%%

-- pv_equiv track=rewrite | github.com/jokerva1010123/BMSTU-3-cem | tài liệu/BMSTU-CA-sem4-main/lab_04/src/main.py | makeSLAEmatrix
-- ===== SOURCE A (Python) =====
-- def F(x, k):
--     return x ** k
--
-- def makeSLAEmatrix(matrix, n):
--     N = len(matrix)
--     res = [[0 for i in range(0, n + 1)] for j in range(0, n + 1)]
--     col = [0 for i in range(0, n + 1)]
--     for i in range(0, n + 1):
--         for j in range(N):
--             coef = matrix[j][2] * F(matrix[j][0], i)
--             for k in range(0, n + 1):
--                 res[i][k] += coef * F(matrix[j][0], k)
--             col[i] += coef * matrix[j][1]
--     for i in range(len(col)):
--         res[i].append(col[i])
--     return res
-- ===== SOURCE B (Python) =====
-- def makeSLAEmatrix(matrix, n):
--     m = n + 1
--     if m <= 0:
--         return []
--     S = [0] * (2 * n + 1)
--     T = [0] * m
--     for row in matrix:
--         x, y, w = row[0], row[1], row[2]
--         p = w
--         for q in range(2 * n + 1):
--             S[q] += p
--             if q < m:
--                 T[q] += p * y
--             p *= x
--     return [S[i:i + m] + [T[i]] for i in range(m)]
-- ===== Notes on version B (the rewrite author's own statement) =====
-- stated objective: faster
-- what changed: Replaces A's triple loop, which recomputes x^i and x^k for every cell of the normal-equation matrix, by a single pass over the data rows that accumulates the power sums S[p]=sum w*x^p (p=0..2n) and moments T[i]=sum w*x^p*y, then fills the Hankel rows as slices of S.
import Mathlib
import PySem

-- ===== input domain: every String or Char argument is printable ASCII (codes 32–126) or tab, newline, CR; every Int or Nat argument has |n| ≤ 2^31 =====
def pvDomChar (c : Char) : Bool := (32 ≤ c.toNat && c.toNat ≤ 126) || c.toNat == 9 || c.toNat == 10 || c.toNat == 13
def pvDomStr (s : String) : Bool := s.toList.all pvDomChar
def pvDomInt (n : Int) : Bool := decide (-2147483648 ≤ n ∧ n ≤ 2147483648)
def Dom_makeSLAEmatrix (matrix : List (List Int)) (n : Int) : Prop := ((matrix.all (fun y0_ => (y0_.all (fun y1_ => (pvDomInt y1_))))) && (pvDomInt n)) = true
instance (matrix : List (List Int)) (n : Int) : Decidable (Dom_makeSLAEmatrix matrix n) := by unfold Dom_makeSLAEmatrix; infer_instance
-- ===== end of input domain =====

%%
%%

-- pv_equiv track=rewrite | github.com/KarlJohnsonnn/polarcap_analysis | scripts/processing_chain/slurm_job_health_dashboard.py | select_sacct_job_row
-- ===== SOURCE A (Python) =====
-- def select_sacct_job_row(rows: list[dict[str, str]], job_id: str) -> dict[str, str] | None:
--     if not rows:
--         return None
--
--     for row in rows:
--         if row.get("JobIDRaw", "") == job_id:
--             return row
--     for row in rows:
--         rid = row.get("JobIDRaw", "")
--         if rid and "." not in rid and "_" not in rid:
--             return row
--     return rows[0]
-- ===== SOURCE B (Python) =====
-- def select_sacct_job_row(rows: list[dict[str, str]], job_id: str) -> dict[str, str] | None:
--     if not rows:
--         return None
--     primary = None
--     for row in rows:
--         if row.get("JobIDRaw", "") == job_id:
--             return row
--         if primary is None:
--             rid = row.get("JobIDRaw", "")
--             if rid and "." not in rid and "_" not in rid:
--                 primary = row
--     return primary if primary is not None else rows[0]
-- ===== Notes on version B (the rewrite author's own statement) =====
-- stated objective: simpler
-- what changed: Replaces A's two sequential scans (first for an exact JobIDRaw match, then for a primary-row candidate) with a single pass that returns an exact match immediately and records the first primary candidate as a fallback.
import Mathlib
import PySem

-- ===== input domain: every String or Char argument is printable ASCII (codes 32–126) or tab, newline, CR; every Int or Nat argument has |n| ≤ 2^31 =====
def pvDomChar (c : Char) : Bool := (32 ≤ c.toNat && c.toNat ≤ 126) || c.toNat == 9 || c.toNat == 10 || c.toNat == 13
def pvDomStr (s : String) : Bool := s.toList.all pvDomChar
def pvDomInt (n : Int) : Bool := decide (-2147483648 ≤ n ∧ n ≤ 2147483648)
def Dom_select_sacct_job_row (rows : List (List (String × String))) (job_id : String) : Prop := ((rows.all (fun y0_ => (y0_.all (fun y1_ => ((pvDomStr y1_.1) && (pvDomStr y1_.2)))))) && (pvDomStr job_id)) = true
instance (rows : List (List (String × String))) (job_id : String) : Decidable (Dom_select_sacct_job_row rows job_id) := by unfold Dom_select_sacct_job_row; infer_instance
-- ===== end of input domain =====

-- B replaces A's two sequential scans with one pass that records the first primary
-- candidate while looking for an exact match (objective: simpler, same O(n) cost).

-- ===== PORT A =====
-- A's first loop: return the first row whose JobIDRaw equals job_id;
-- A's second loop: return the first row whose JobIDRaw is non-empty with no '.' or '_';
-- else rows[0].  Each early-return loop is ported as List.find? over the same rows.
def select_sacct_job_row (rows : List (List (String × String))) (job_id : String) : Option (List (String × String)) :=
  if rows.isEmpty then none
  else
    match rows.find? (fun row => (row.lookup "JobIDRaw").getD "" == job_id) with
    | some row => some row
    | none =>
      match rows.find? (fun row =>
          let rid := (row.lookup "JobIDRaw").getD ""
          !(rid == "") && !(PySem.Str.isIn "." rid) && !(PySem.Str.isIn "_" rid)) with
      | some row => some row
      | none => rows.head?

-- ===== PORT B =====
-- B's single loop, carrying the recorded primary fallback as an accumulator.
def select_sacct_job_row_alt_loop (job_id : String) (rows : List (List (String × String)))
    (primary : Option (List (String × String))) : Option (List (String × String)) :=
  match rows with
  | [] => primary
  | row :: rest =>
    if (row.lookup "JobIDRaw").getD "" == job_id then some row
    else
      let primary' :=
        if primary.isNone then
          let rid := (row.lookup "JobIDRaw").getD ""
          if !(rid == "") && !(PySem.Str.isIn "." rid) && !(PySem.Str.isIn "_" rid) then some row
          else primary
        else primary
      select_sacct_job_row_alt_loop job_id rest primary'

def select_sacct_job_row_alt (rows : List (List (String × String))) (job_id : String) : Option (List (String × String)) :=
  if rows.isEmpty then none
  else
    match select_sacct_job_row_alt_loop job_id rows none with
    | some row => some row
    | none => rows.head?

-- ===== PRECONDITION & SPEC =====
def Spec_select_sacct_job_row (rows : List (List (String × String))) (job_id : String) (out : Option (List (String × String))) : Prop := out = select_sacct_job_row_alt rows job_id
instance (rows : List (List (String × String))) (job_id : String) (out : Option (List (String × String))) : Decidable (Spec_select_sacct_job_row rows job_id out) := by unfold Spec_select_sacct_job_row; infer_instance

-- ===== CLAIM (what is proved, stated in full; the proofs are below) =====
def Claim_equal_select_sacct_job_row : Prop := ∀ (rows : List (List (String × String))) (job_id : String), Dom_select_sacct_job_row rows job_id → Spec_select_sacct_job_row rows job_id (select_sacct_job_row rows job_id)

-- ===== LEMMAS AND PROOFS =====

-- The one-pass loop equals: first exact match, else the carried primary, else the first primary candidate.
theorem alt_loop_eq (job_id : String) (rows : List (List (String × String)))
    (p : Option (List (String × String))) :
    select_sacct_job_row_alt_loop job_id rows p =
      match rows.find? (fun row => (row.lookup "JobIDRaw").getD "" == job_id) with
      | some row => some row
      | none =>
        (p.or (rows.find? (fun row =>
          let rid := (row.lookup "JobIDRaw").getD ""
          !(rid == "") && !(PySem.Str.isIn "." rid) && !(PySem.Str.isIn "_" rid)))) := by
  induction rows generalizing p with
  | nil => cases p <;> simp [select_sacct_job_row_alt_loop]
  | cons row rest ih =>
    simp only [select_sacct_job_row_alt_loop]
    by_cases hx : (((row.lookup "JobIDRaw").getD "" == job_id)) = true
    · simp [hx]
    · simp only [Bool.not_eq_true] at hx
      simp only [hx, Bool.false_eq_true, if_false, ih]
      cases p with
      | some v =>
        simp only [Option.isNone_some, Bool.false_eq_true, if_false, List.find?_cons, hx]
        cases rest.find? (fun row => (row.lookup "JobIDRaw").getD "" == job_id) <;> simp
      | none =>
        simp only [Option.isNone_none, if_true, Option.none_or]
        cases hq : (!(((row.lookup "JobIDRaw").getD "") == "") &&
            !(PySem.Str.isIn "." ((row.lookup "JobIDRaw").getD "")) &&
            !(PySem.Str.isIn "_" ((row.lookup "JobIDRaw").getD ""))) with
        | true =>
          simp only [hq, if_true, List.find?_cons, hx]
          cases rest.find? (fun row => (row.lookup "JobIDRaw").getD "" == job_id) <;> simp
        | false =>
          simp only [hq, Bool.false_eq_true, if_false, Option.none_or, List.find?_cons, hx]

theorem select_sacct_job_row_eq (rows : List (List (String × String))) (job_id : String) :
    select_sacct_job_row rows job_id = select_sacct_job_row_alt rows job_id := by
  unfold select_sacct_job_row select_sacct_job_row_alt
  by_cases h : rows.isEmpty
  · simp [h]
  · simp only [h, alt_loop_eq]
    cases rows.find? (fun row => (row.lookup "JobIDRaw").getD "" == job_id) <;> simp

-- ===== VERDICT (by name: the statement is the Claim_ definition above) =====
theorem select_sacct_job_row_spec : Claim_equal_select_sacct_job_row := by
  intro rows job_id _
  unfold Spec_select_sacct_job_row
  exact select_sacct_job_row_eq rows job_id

%%
%%

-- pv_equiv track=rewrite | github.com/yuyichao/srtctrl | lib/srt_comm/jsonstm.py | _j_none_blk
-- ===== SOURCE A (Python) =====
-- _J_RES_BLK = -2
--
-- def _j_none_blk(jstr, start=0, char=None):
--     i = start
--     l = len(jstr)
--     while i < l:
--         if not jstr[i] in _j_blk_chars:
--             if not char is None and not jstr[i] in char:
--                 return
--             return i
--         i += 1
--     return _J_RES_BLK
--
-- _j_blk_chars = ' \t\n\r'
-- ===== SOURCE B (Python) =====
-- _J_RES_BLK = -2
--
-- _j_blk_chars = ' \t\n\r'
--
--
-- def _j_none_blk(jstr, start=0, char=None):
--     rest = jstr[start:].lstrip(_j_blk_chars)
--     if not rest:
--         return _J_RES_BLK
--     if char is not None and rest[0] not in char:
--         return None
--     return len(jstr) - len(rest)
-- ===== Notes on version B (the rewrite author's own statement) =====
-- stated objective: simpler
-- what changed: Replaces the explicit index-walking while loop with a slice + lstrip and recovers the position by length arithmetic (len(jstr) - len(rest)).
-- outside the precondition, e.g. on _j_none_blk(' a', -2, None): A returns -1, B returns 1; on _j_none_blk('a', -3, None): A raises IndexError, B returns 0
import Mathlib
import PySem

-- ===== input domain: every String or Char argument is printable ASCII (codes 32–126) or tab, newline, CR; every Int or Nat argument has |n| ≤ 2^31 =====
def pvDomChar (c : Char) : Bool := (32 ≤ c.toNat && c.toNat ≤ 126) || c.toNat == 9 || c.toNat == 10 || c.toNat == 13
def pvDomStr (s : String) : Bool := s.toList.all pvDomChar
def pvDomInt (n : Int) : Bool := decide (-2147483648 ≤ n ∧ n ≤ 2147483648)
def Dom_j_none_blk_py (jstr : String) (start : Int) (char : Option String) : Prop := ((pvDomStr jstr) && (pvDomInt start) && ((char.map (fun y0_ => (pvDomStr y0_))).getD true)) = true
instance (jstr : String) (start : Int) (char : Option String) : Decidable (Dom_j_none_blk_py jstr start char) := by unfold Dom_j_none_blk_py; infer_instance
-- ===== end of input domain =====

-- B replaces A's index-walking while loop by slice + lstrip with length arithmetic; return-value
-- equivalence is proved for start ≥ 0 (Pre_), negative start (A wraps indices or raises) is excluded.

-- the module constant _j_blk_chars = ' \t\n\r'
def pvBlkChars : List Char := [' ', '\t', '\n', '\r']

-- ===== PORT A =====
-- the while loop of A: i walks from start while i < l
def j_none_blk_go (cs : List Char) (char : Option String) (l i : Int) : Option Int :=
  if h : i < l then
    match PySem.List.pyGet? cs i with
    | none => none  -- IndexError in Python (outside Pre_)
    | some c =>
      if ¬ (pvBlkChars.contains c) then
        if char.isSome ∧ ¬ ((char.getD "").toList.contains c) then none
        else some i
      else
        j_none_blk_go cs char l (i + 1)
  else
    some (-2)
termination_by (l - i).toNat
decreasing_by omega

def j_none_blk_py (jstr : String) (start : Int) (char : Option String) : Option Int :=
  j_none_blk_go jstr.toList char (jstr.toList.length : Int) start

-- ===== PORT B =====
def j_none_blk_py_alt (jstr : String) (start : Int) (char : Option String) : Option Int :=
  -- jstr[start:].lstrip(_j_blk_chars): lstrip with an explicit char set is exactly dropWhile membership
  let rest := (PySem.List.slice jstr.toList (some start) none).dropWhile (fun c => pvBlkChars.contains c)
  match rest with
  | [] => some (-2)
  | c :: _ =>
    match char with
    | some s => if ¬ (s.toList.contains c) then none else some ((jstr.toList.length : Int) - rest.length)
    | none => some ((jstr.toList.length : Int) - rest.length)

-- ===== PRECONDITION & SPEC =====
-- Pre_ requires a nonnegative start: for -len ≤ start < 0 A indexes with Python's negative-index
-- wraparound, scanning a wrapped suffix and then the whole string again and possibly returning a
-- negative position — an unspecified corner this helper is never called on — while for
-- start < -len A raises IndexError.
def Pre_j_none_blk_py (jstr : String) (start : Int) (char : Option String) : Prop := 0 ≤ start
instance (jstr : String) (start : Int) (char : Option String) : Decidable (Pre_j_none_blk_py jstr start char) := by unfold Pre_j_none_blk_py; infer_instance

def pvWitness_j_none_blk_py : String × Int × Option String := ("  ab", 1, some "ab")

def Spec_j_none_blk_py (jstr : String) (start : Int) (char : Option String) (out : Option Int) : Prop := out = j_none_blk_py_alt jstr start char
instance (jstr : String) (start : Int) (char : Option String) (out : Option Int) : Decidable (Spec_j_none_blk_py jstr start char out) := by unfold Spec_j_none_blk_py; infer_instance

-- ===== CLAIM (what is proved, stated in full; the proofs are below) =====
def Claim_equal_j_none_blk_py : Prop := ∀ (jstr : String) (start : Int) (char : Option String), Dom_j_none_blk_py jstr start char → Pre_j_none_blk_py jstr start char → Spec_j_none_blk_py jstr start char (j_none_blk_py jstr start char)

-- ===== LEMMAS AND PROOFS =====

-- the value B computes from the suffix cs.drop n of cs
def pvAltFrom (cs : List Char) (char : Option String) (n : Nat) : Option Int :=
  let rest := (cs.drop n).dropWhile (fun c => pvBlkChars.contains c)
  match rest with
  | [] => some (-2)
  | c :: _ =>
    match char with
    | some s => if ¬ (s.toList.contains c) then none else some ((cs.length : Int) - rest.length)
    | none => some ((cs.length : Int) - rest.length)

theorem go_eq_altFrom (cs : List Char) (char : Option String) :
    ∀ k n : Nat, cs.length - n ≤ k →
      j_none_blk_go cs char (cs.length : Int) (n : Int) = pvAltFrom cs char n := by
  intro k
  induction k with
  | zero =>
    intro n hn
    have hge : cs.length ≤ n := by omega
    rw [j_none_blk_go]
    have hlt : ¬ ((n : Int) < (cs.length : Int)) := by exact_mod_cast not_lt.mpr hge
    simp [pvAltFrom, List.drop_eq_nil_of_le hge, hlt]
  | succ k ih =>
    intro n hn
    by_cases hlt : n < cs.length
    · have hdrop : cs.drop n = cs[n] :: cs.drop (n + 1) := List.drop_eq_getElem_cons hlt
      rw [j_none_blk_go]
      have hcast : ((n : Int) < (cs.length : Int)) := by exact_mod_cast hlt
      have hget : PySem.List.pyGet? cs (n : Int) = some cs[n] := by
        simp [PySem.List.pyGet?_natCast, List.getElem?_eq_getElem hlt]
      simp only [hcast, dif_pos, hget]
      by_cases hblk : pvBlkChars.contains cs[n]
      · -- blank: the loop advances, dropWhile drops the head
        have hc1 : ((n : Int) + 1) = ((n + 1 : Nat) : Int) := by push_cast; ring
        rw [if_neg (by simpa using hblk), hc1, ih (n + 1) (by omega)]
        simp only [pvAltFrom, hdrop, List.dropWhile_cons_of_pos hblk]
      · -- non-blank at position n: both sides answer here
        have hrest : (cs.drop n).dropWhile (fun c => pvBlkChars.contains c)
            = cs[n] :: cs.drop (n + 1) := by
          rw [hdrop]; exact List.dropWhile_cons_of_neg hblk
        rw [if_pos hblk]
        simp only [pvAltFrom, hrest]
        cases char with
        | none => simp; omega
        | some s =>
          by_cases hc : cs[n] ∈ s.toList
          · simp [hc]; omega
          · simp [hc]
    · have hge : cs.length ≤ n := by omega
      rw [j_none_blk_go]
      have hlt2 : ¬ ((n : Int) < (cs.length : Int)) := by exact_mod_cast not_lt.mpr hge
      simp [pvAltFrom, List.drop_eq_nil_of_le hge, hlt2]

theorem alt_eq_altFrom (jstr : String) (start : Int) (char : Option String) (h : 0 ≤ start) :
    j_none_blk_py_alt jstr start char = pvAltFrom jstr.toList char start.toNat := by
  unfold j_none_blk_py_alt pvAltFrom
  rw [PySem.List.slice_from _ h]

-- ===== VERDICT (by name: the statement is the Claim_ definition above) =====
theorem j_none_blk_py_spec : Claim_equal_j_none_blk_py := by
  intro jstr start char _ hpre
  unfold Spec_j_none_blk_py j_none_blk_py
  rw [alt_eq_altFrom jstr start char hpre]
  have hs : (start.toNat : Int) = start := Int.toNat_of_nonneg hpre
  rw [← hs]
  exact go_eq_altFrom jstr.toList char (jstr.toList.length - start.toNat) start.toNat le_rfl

%%

*Task prompt*. What lines above contain the word "pyGet"? Please copy each one.

*Answer box*.
    match PySem.List.pyGet? cs i with
      have hget : PySem.List.pyGet? cs (n : Int) = some cs[n] := by
        simp [PySem.List.pyGet?_natCast, List.getElem?_eq_getElem hlt]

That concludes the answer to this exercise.